(MATERIAL FOR THE TASK begins)

-- pv_equiv track=rewrite | github.com/richardycao/horseracing | parse/test_parse_data.py | apply_scratch
-- ===== SOURCE A (Python) =====
-- def apply_scratch(arr, scratched):
--     i = 0
--     result = []
--     for s in scratched:
--         if not s:
--             result.append(arr[i])
--             i += 1
--         else:
--             result.append('-')
--     return result
-- ===== SOURCE B (Python) =====
-- def apply_scratch(arr, scratched):
--     # Divide and conquer: split scratched at the midpoint; the left half consumes
--     # the first k entries of arr, where k is the left half's non-scratched count,
--     # and the right half consumes the rest. Depth is O(log n) instead of a linear scan.
--     n = len(scratched)
--     if n == 0:
--         return []
--     if n == 1:
--         return ['-'] if scratched[0] else [arr[0]]
--     mid = n // 2
--     left = scratched[:mid]
--     k = sum(1 for s in left if not s)
--     return apply_scratch(arr[:k], left) + apply_scratch(arr[k:], scratched[mid:])
-- ===== Notes on version B (the rewrite author's own statement) =====
-- stated objective: alternative
-- what changed: Replaces A's single left-to-right scan with an inline counter by a divide-and-conquer recursion: split scratched at the midpoint, route the first k (= non-scratched count of the left half) elements of arr to the left half, recurse on both halves and concatenate.
import Mathlib
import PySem

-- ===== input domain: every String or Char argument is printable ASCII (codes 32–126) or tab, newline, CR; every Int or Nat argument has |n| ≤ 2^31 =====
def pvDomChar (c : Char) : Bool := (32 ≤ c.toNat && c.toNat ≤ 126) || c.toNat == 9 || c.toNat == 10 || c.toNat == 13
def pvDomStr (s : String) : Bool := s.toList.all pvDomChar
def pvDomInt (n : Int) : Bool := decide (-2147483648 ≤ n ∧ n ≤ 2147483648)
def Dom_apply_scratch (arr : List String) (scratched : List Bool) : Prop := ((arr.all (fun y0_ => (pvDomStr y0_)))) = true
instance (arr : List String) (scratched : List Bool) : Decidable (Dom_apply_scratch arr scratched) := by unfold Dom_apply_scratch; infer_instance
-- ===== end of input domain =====

-- B replaces A's single left-to-right scan with a divide-and-conquer split of `scratched`,
-- routing the first k (= non-scratched count of the left half) entries of arr left (not faster; a different algorithm).

-- ===== PORT A =====
-- A's loop body over `scratched`, carrying (i, result); `arr[i]` is pyGet? (Pre_ excludes the
-- IndexError case, where pyGet? is none and we default to "").
def pvStepA (arr : List String) (st : Int × List String) (s : Bool) : Int × List String :=
  if !s then (st.1 + 1, st.2 ++ [(PySem.List.pyGet? arr st.1).getD ""])
  else (st.1, st.2 ++ ["-"])

def apply_scratch (arr : List String) (scratched : List Bool) : List String :=
  (scratched.foldl (pvStepA arr) (0, [])).2

-- ===== PORT B =====
-- Transliteration of Source B's divide and conquer. Nonnegative in-range slices xs[:m], xs[m:]
-- are exactly List.take / List.drop; n // 2 on a Nat length is Nat division (Python floordiv
-- agrees on nonnegative operands); `sum(1 for s in left if not s)` is countP (!·);
-- scratched[0] / arr[0] are pyGet? (Pre_ excludes the IndexError case, default as in port A).
def apply_scratch_alt (arr : List String) (scratched : List Bool) : List String :=
  if scratched.length = 0 then []
  else if scratched.length = 1 then
    if (PySem.List.pyGet? scratched 0).getD false then ["-"]
    else [(PySem.List.pyGet? arr 0).getD ""]
  else
    let mid := scratched.length / 2
    let left := scratched.take mid
    let k := left.countP (fun s => !s)
    apply_scratch_alt (arr.take k) left ++ apply_scratch_alt (arr.drop k) (scratched.drop mid)
termination_by scratched.length
decreasing_by
  · simp; omega
  · simp; omega

-- ===== PRECONDITION & SPEC =====
-- Pre_ excludes exactly the inputs where Python A raises IndexError: fewer entries in arr
-- than non-scratched slots.
def Pre_apply_scratch (arr : List String) (scratched : List Bool) : Prop :=
  scratched.countP (fun s => !s) ≤ arr.length
instance (arr : List String) (scratched : List Bool) : Decidable (Pre_apply_scratch arr scratched) := by unfold Pre_apply_scratch; infer_instance
def pvWitness_apply_scratch : List String × List Bool := (["a", "b"], [false, true, false])

def Spec_apply_scratch (arr : List String) (scratched : List Bool) (out : List String) : Prop := out = apply_scratch_alt arr scratched
instance (arr : List String) (scratched : List Bool) (out : List String) : Decidable (Spec_apply_scratch arr scratched out) := by unfold Spec_apply_scratch; infer_instance

-- ===== CLAIM (what is proved, stated in full; the proofs are below) =====
def Claim_equal_apply_scratch : Prop := ∀ (arr : List String) (scratched : List Bool), Dom_apply_scratch arr scratched → Pre_apply_scratch arr scratched → Spec_apply_scratch arr scratched (apply_scratch arr scratched)

-- ===== LEMMAS AND PROOFS =====

-- reference recursion both ports are reduced to
def pvCore : List String → List Bool → List String
  | _, [] => []
  | d, true :: rest => "-" :: pvCore d rest
  | d, false :: rest => (d.head?.getD "") :: pvCore d.tail rest

-- pvCore splits at any point of the bool list, routing the left half's non-scratched count of arr left
theorem core_append (l : List Bool) : ∀ (r : List Bool) (arr : List String),
    pvCore arr (l ++ r)
      = pvCore (arr.take (l.countP (fun s => !s))) l
        ++ pvCore (arr.drop (l.countP (fun s => !s))) r := by
  induction l with
  | nil => intro r arr; simp [pvCore]
  | cons s l' ih =>
    intro r arr
    cases s with
    | true => simpa [pvCore] using ih r arr
    | false =>
      have hcount : ((false :: l').countP (fun s => !s)) = l'.countP (fun s => !s) + 1 := by
        simp
      rw [List.cons_append]
      show (arr.head?.getD "") :: pvCore arr.tail (l' ++ r) = _
      rw [ih r arr.tail, hcount]
      have h1 : (arr.take (l'.countP (fun s => !s) + 1)).head? = arr.head? := by
        cases arr <;> simp
      have h2 : (arr.take (l'.countP (fun s => !s) + 1)).tail
          = arr.tail.take (l'.countP (fun s => !s)) := by
        cases arr <;> simp
      have h3 : arr.drop (l'.countP (fun s => !s) + 1)
          = arr.tail.drop (l'.countP (fun s => !s)) := by
        cases arr <;> simp
      show _ = pvCore (arr.take (l'.countP (fun s => !s) + 1)) (false :: l') ++ _
      rw [show ∀ d, pvCore d (false :: l') = (d.head?.getD "") :: pvCore d.tail l'
            from fun d => rfl, h1, h2, h3, List.cons_append]

theorem pyGet_zero_head {α : Type} (xs : List α) :
    PySem.List.pyGet? xs (0 : Int) = xs.head? := by
  cases xs <;> simp [PySem.List.pyGet?, PySem.List.pyIdx?]

theorem alt_eq_core_aux : ∀ (n : Nat) (scratched : List Bool), scratched.length ≤ n →
    ∀ (arr : List String), apply_scratch_alt arr scratched = pvCore arr scratched := by
  intro n
  induction n with
  | zero =>
    intro s hs arr
    have h0 : s = [] := by cases s with | nil => rfl | cons a t => simp at hs
    subst h0
    rw [apply_scratch_alt]; simp [pvCore]
  | succ n ih =>
    intro s hs arr
    rw [apply_scratch_alt]
    by_cases h0 : s.length = 0
    · rw [List.length_eq_zero_iff] at h0; subst h0; simp [pvCore]
    · rw [if_neg h0]
      by_cases h1 : s.length = 1
      · obtain ⟨x, hx⟩ : ∃ x, s = [x] := by
          cases s with
          | nil => simp at h1
          | cons a t =>
            cases t with
            | nil => exact ⟨a, rfl⟩
            | cons b u => simp at h1
        subst hx
        rw [if_pos h1]
        cases x <;> simp [pyGet_zero_head, pvCore]
      · rw [if_neg h1]
        have hm : 1 ≤ s.length / 2 ∧ s.length / 2 < s.length := by omega
        show apply_scratch_alt (arr.take ((s.take (s.length / 2)).countP (fun s => !s)))
              (s.take (s.length / 2))
            ++ apply_scratch_alt (arr.drop ((s.take (s.length / 2)).countP (fun s => !s)))
              (s.drop (s.length / 2)) = pvCore arr s
        rw [ih (s.take (s.length / 2)) (by simp; omega) ,
            ih (s.drop (s.length / 2)) (by simp; omega),
            ← core_append, List.take_append_drop]

theorem alt_eq_core (arr : List String) (scratched : List Bool) :
    apply_scratch_alt arr scratched = pvCore arr scratched :=
  alt_eq_core_aux scratched.length scratched le_rfl arr

theorem a_loop_eq_core (scratched : List Bool) : ∀ (arr : List String) (i : Nat) (acc : List String),
    (scratched.foldl (pvStepA arr) ((i : Int), acc)).2 = acc ++ pvCore (arr.drop i) scratched := by
  induction scratched with
  | nil => intro arr i acc; simp [pvCore]
  | cons s rest ih =>
    intro arr i acc
    cases s with
    | true =>
      rw [List.foldl_cons, show pvStepA arr ((i : Int), acc) true = ((i : Int), acc ++ ["-"])
        from rfl, ih arr i]
      simp [pvCore]
    | false =>
      rw [List.foldl_cons,
        show pvStepA arr ((i : Int), acc) false
          = (((i + 1 : Nat) : Int), acc ++ [(PySem.List.pyGet? arr (i : Int)).getD ""]) by
          simp only [pvStepA, Bool.not_false]; push_cast; ring_nf,
        ih arr (i + 1)]
      have hget : (PySem.List.pyGet? arr (i : Int)).getD "" = ((arr.drop i).head?.getD "") := by
        rw [PySem.List.pyGet?_natCast, List.head?_drop]
      rw [hget, List.tail_drop.symm]
      show _ = acc ++ ((arr.drop i).head?.getD "" :: pvCore (arr.drop i).tail rest)
      simp

theorem a_eq_core (arr : List String) (scratched : List Bool) :
    apply_scratch arr scratched = pvCore arr scratched := by
  have h := a_loop_eq_core scratched arr 0 []
  simpa [apply_scratch] using h

-- ===== VERDICT (by name: the statement is the Claim_ definition above) =====
theorem apply_scratch_spec : Claim_equal_apply_scratch := by
  intro arr scratched _ _
  unfold Spec_apply_scratch
  rw [a_eq_core, alt_eq_core]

(MATERIAL FOR THE TASK ends)

- **TASK STATEMENT**
Return every line from the entries above that contains the word "where".

- **ANSWER SECTION**
--     # the first k entries of arr, where k is the left half's non-scratched count,
-- IndexError case, where pyGet? is none and we default to "").
-- Pre_ excludes exactly the inputs where Python A raises IndexError: fewer entries in arr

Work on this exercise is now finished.